Say Hello To Lemmy From Motorhead

Lemmy Kilmister has been in the news again for ill-health and for some reason Ozzy Osbourne’s “No More Tears” album came to mind. Great album and if you want a great review of it, look no further than the one that Bob Lefsetz did.

You see, while Ozzy Osbourne went onto another victory lap with the “No More Tears” album, selling millions, Lemmy continued his niche career, putting out “1916”, “March Or Die” and “Bastards” within a year of each other.

History will show that if it wasn’t for good old Lemmy writing some killer lyrics, the album would have been a different beast as two of his tracks proved cross-over hits.

Several of the tracks “I Dont Want To Change The World”, “Mama, I’m Coming Home”, “Desire” and “Hellraiser” were all co-written with Lemmy from Motorhead. In a Hot Metal interview from October 1991, this is what Ozzy said about the Lemmy Kilmister connection;

“The reason I got Lemmy to help out with some of the lyrics is that I like his tongue in cheek attitude. He’s cynical, but he can say fuck you in four sentences. One the greatest lines he wrote was “Tell me I’m a sinner, I got news for you, I spoke to God this morning and he don’t like you.” I’d hum a melody and sing “Mama I’m coming home” and he would take it from there. It’s really weird coz I listen to that song and it’s as if i wrote it. It’s as he’s read my mind.”

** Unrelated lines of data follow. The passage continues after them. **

-- ===== the main equivalence =====
theorem pv_main (l r : Int) (hdom : Dom_solution l r) : solution l r = solution_alt l r := by
  have hdomr : -2147483648 ≤ r ∧ r ≤ 2147483648 := by
    unfold Dom_solution pvDomInt at hdom
    simp only [Bool.and_eq_true, decide_eq_true_eq] at hdom
    exact hdom.2
  -- ---- B's loop in closed form
  have hone : pvBLoop 12 r [0] [5] = [0, 5] ++ pvAcc 11 1 r := by
    have h2 : (([5] : List Int).flatMap (fun x => ([0, 5] : List Int).filterMap
        (fun d => if 10*x + d ≤ r then some (10*x + d) else none)))
        = (pvLv 1).filter (fun v => decide (v ≤ r)) := by
      show (([0, 5] : List Int).filterMap
        (fun d => if 10*5 + d ≤ r then some (10*5 + d) else none)) ++ [] = _
      by_cases h50 : (50 : Int) ≤ r <;> by_cases h55 : (55 : Int) ≤ r <;>
        simp [pvLv, List.filterMap, List.filter, h50, h55]
    calc pvBLoop 12 r [0] [5]
        = pvBLoop 11 r ([0] ++ [5]) (([5] : List Int).flatMap (fun x => ([0, 5] : List Int).filterMap
            (fun d => if 10*x + d ≤ r then some (10*x + d) else none))) := by
          rw [pvBLoop]; rw [if_neg (by decide)]
      _ = pvBLoop 11 r ([0] ++ [5]) ((pvLv 1).filter (fun v => decide (v ≤ r))) := by rw [h2]
      _ = pvBLoop 11 r [0, 5] ((pvLv 1).filter (fun v => decide (v ≤ r))) := rfl
      _ = [0, 5] ++ pvAcc 11 1 r := pvBLoop_acc 11 1 r [0, 5]
  have hB : solution_alt l r = (if (([0, 5] ++ pvAcc 11 1 r).filter
      (fun v => decide (l ≤ v) && decide (v ≤ r))).isEmpty then [-1]
      else ([0, 5] ++ pvAcc 11 1 r).filter (fun v => decide (l ≤ v) && decide (v ≤ r))) := by
    show (if ((pvBLoop 12 r [0] [5]).filter (fun v => decide (l ≤ v) && decide (v ≤ r))).isEmpty
      then [-1] else (pvBLoop 12 r [0] [5]).filter (fun v => decide (l ≤ v) && decide (v ≤ r))) = _
    rw [hone]
  -- ---- A's folds in closed form
  have hstep : ∀ (s : PySem.Set Int) (i : Int),
      (pvProdA i.toNat).foldl (fun result j => let num : Int := pvJoinVal j;
        if l ≤ num ∧ num ≤ r then PySem.Set.add result num else result) s
      = PySem.Set.update s (((pvProdA i.toNat).map pvJoinVal).filter
          (fun v => decide (l ≤ v ∧ v ≤ r))) :=
    fun s i => pvFoldl_addif (fun v => l ≤ v ∧ v ≤ r) pvJoinVal (pvProdA i.toNat) s
  have hA : solution l r = (if PySem.Set.ofList
      ((PySem.List.pyRange 1 (PySem.Str.len (PySem.Int.toStr r) + 1) 1).flatMap
        (fun i => ((pvProdA i.toNat).map pvJoinVal).filter (fun v => decide (l ≤ v ∧ v ≤ r)))) = []
      then [-1]
      else PySem.List.sorted (PySem.Set.ofList
        ((PySem.List.pyRange 1 (PySem.Str.len (PySem.Int.toStr r) + 1) 1).flatMap
          (fun i => ((pvProdA i.toNat).map pvJoinVal).filter (fun v => decide (l ≤ v ∧ v ≤ r)))))
        (fun x => x) false) := by
    show (if ((PySem.List.pyRange 1 (PySem.Str.len (PySem.Int.toStr r) + 1) 1).foldl
        (fun result i => (pvProdA i.toNat).foldl (fun result j => let num : Int := pvJoinVal j;
          if l ≤ num ∧ num ≤ r then PySem.Set.add result num else result) result) PySem.Set.empty) = []
        then [-1]
        else PySem.List.sorted ((PySem.List.pyRange 1 (PySem.Str.len (PySem.Int.toStr r) + 1) 1).foldl
          (fun result i => (pvProdA i.toNat).foldl (fun result j => let num : Int := pvJoinVal j;
            if l ≤ num ∧ num ≤ r then PySem.Set.add result num else result) result) PySem.Set.empty)
          (fun x => x) false) = _
    simp only [hstep]
    rw [pvFoldl_update (fun i => ((pvProdA i.toNat).map pvJoinVal).filter
      (fun v => decide (l ≤ v ∧ v ≤ r)))]
    rw [show (PySem.Set.empty : PySem.Set Int) = [] from rfl, PySem.Set.update_nil_left]
  by_cases hr0 : r < 0
  · -- everything is filtered away on both sides
    have hAe : ((PySem.List.pyRange 1 (PySem.Str.len (PySem.Int.toStr r) + 1) 1).flatMap
        (fun i => ((pvProdA i.toNat).map pvJoinVal).filter (fun v => decide (l ≤ v ∧ v ≤ r)))) = [] := by
      rw [List.eq_nil_iff_forall_not_mem]
      intro v hv
      rw [List.mem_flatMap] at hv
      obtain ⟨i, _, hvf⟩ := hv
      rw [List.mem_filter] at hvf
      obtain ⟨hvm, hcond⟩ := hvf
      rw [List.mem_map] at hvm
      obtain ⟨j, hj, rfl⟩ := hvm
      have := pvJoinVal_nonneg i.toNat j hj
      simp only [decide_eq_true_eq] at hcond
      omega
    have hBe : (([0, 5] ++ pvAcc 11 1 r).filter
        (fun v => decide (l ≤ v) && decide (v ≤ r))) = [] := by
      rw [List.filter_eq_nil_iff]
      intro v hv
      simp only [Bool.and_eq_true, decide_eq_true_eq, not_and]
      intro _
      rcases List.mem_append.mp hv with h01 | hacc
      · simp only [List.mem_cons, List.mem_singleton, List.not_mem_nil, or_false] at h01
        rcases h01 with rfl | rfl <;> omega
      · obtain ⟨hvr, j, hj⟩ := pvAcc_sub 11 1 r v hacc
        have := (mem_pvLv (1+j) v).mp hj
        have := pvPow_pos (1+j)
        omega
    rw [hA, hB, hAe, hBe]
    simp
  · -- r ≥ 0
    have hr : 0 ≤ r := not_lt.mp hr0
    have hd1 : 1 ≤ (Nat.toDigits 10 r.toNat).length := pvToDigits_pos r.toNat
    have hdle : (Nat.toDigits 10 r.toNat).length ≤ 10 := by
      refine Nat.toDigits_length 10 r.toNat 10 (by norm_num) ?_
      have h1 : r.toNat ≤ 2147483648 := by omega
      calc r.toNat ≤ 2147483648 := h1
        _ < 10 ^ 10 := by norm_num
    have hrd : r < (10:Int) ^ (Nat.toDigits 10 r.toNat).length := by
      have h1 : r.toNat < 10 ^ (Nat.toDigits 10 r.toNat).length := pvToDigits_lb r.toNat
      have h2 := pvPow_castN (Nat.toDigits 10 r.toNat).length
      omega
    have hm : PySem.Str.len (PySem.Int.toStr r) = ((Nat.toDigits 10 r.toNat).length : Int) := by
      show ((PySem.Int.toStr r).toList.length : Int) = _
      rw [PySem.Int.toList_toStr]
      show (((if r < 0 then '-' :: Nat.toDigits 10 r.natAbs else Nat.toDigits 10 r.toNat) :
        List Char).length : Int) = _
      rw [if_neg hr0]
    have hbig : (PySem.List.pyRange 1 (((Nat.toDigits 10 r.toNat).length : Int) + 1) 1).flatMap
          (fun i => ((pvProdA i.toNat).map pvJoinVal).filter (fun v => decide (l ≤ v ∧ v ≤ r)))
        = (List.range (Nat.toDigits 10 r.toNat).length).flatMap
          (fun k => (pvW (k+1)).filter (fun v => decide (l ≤ v ∧ v ≤ r))) := by
      rw [PySem.List.pyRange_one,
        show (((Nat.toDigits 10 r.toNat).length : Int) + 1 - 1)
          = ((Nat.toDigits 10 r.toNat).length : Int) from by ring,
        Int.toNat_natCast, List.flatMap_map]
      exact List.flatMap_congr (fun k hk => by
        rw [List.mem_range] at hk
        rw [show ((1 : Int) + (k : Int)).toNat = k + 1 from by omega,
          pvProdA_vals (k+1) (by omega)])
    rw [hm, hbig] at hA
    have hfuel : r < 5 * 10 ^ (1 + 11 : Nat) := by
      have : (5 : Int) * 10 ^ (1 + 11 : Nat) = 5000000000000 := by norm_num
      omega
    -- membership characterizations
    have hres_mem : ∀ v, v ∈ (([0, 5] ++ pvAcc 11 1 r).filter
        (fun v => decide (l ≤ v) && decide (v ≤ r)))
        ↔ (l ≤ v ∧ v ≤ r ∧ 0 ≤ v ∧ pvOk v.toNat = true) := by
      intro v
      rw [List.mem_filter]
      simp only [Bool.and_eq_true, decide_eq_true_eq]
      constructor
      · rintro ⟨hv, hl, hvr⟩
        refine ⟨hl, hvr, ?_⟩
        rcases List.mem_append.mp hv with h01 | hacc
        · simp only [List.mem_cons, List.mem_singleton, List.not_mem_nil, or_false] at h01
          rcases h01 with rfl | rfl <;> exact ⟨by norm_num, by decide⟩
        · obtain ⟨_, j, hj⟩ := pvAcc_sub 11 1 r v hacc
          obtain ⟨hb1, hb2, hok⟩ := (mem_pvLv (1+j) v).mp hj
          have := pvPow_pos (1+j)
          exact ⟨by omega, hok⟩
      · rintro ⟨h1, h2, h3, h4⟩
        refine ⟨?_, h1, h2⟩
        rw [List.mem_append]
        by_cases hv0 : v = 0
        · left; simp [hv0]
        by_cases hv5 : v = 5
        · left; simp [hv5]
        right
        refine (mem_pvAcc 11 1 r hfuel v).mpr ⟨?_, h2⟩
        have hvn : v.toNat ≠ 0 := by omega
        have hk1 : 10 ^ Nat.log 10 v.toNat ≤ v.toNat := Nat.pow_log_le_self 10 hvn
        have hk2 : v.toNat < 10 ^ (Nat.log 10 v.toNat + 1) :=
          Nat.lt_pow_succ_log_self (by norm_num) _
        rcases pvOk_top (Nat.log 10 v.toNat) v.toNat hk2 h4 with hlt | ⟨hge, hlt6⟩
        · omega
        · rcases hEk : Nat.log 10 v.toNat with _ | k'
          · exfalso
            rw [hEk] at hge hlt6
            simp only [pow_zero] at hge hlt6
            omega
          · rw [hEk] at hge hlt6
            refine ⟨k', (mem_pvLv (1+k') v).mpr ⟨?_, ?_, h4⟩⟩
            · rw [Nat.add_comm 1 k']
              have := pvPow_castN (k'+1)
              omega
            · rw [Nat.add_comm 1 k']
              have hc1 := pvPow_castN (k'+1)
              have hc2 := pvPow_castN (k'+1+1)
              have he : (10:Nat) ^ (k'+1+1) = 10 * 10 ^ (k'+1) := by ring
              omega
    have hSA_mem : ∀ v, v ∈ PySem.Set.ofList
        ((List.range (Nat.toDigits 10 r.toNat).length).flatMap
          (fun k => (pvW (k+1)).filter (fun v => decide (l ≤ v ∧ v ≤ r))))
        ↔ (l ≤ v ∧ v ≤ r ∧ 0 ≤ v ∧ pvOk v.toNat = true) := by
      intro v
      rw [PySem.Set.mem_ofList, List.mem_flatMap]
      constructor
      · rintro ⟨k, hk, hvf⟩
        rw [List.mem_filter] at hvf
        obtain ⟨hw, hcond⟩ := hvf
        obtain ⟨h0, _, hok⟩ := (mem_pvW (k+1) v).mp hw
        simp only [decide_eq_true_eq] at hcond
        exact ⟨hcond.1, hcond.2, h0, hok⟩
      · rintro ⟨h1, h2, h3, h4⟩
        refine ⟨(Nat.toDigits 10 r.toNat).length - 1, by rw [List.mem_range]; omega, ?_⟩
        rw [List.mem_filter]
        refine ⟨(mem_pvW _ v).mpr ⟨h3, ?_, h4⟩, by simp only [decide_eq_true_eq]; exact ⟨h1, h2⟩⟩
        rw [show (Nat.toDigits 10 r.toNat).length - 1 + 1
          = (Nat.toDigits 10 r.toNat).length from by omega]
        omega
    -- assemble
    have hresPW : (([0, 5] ++ pvAcc 11 1 r).filter
        (fun v => decide (l ≤ v) && decide (v ≤ r))).Pairwise (· < ·) := by
      apply List.Pairwise.filter
      rw [List.pairwise_append]
      refine ⟨by simp, pvAcc_pairwise 11 1 r, ?_⟩
      intro a ha b hb
      obtain ⟨_, j, hj⟩ := pvAcc_sub 11 1 r b hb
      obtain ⟨hb1, _, _⟩ := (mem_pvLv (1+j) b).mp hj
      have hmono : (10:Int) ^ (1:Nat) ≤ 10 ^ (1+j) := pvPow_mono (by omega)
      have h10 : (10:Int) ^ (1:Nat) = 10 := by norm_num
      simp only [List.mem_cons, List.mem_singleton, List.not_mem_nil, or_false] at ha
      rcases ha with rfl | rfl <;> omega
    have hresND : (([0, 5] ++ pvAcc 11 1 r).filter
        (fun v => decide (l ≤ v) && decide (v ≤ r))).Nodup :=
      hresPW.imp (fun h => ne_of_lt h)
    have hperm : (([0, 5] ++ pvAcc 11 1 r).filter
        (fun v => decide (l ≤ v) && decide (v ≤ r))).Perm (PySem.Set.ofList
        ((List.range (Nat.toDigits 10 r.toNat).length).flatMap
          (fun k => (pvW (k+1)).filter (fun v => decide (l ≤ v ∧ v ≤ r))))) :=
      (List.perm_ext_iff_of_nodup hresND (PySem.Set.nodup_ofList _)).mpr
        (fun v => (hres_mem v).trans (hSA_mem v).symm)
    have hsorted := PySem.List.sorted_eq_of_perm_of_pairwise_lt
      (PySem.Set.ofList ((List.range (Nat.toDigits 10 r.toNat).length).flatMap
        (fun k => (pvW (k+1)).filter (fun v => decide (l ≤ v ∧ v ≤ r)))))
      (([0, 5] ++ pvAcc 11 1 r).filter (fun v => decide (l ≤ v) && decide (v ≤ r)))
      (fun x => x) hperm hresPW
    rw [hA, hB]
    by_cases hS : (PySem.Set.ofList ((List.range (Nat.toDigits 10 r.toNat).length).flatMap
        (fun k => (pvW (k+1)).filter (fun v => decide (l ≤ v ∧ v ≤ r)))) : List Int) = []
    · rw [if_pos hS, if_pos (by rw [List.isEmpty_iff]; exact List.Perm.eq_nil (hS ▸ hperm))]
    · rw [if_neg hS, if_neg ?_, hsorted]
      rw [List.isEmpty_iff]
      intro hre
      exact hS (List.Perm.eq_nil (hre ▸ hperm).symm)

-- ===== VERDICT (by name: the statement is the Claim_ definition above) =====
theorem solution_spec : Claim_equal_solution := by
  intro l r hdom
  show solution l r = solution_alt l r
  exact pv_main l r hdom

Lemmy further recalls the arrangement in his autobiography “White Line Fever”.

“That was one of the easiest gigs I ever had – Sharon rang me up and said, ‘I’ll give you X amount of money to write some songs for Ozzy’, and I said, ‘All right – you got a pen?’ I wrote six or seven sets of words, and he ended up using four of them…I made more money out of writing those four songs than I made out of fifteen years of Motörhead – ludicrous, isn’t it?!”

Ludicrous alright.

The “No More Tears” album was meant to be called “Say Hello To Heaven”. At the last-minute, it got changed. Ozzy said in a Hot Metal interview from November 1991, that the album was originally scheduled to be released at the beginning of 1991, however it took a significantly longer time to see the light of day. It finally came out in September 1991.

First there was the change of producers from “Thompson/Barbiero” to “Rick Rubin” to “Duane Baron/John Purdell”. The shift from Thompson/Barbiero to Rick Rubin involved the scrapping of all the work on the grounds that it was too much like Black Sabbath.

 

As with previous Ozzy projects, a certain bass player from the past was also involved up to a certain point.

Bob Daisley got another SOS call from Ozzy’s camp after all of the songs were written and played on the whole album. Daisley was also the original lyrical writer for the songs, however according to Daisley, Sharon Osbourne didn’t want to pay him and that is where Lemmy came into the picture.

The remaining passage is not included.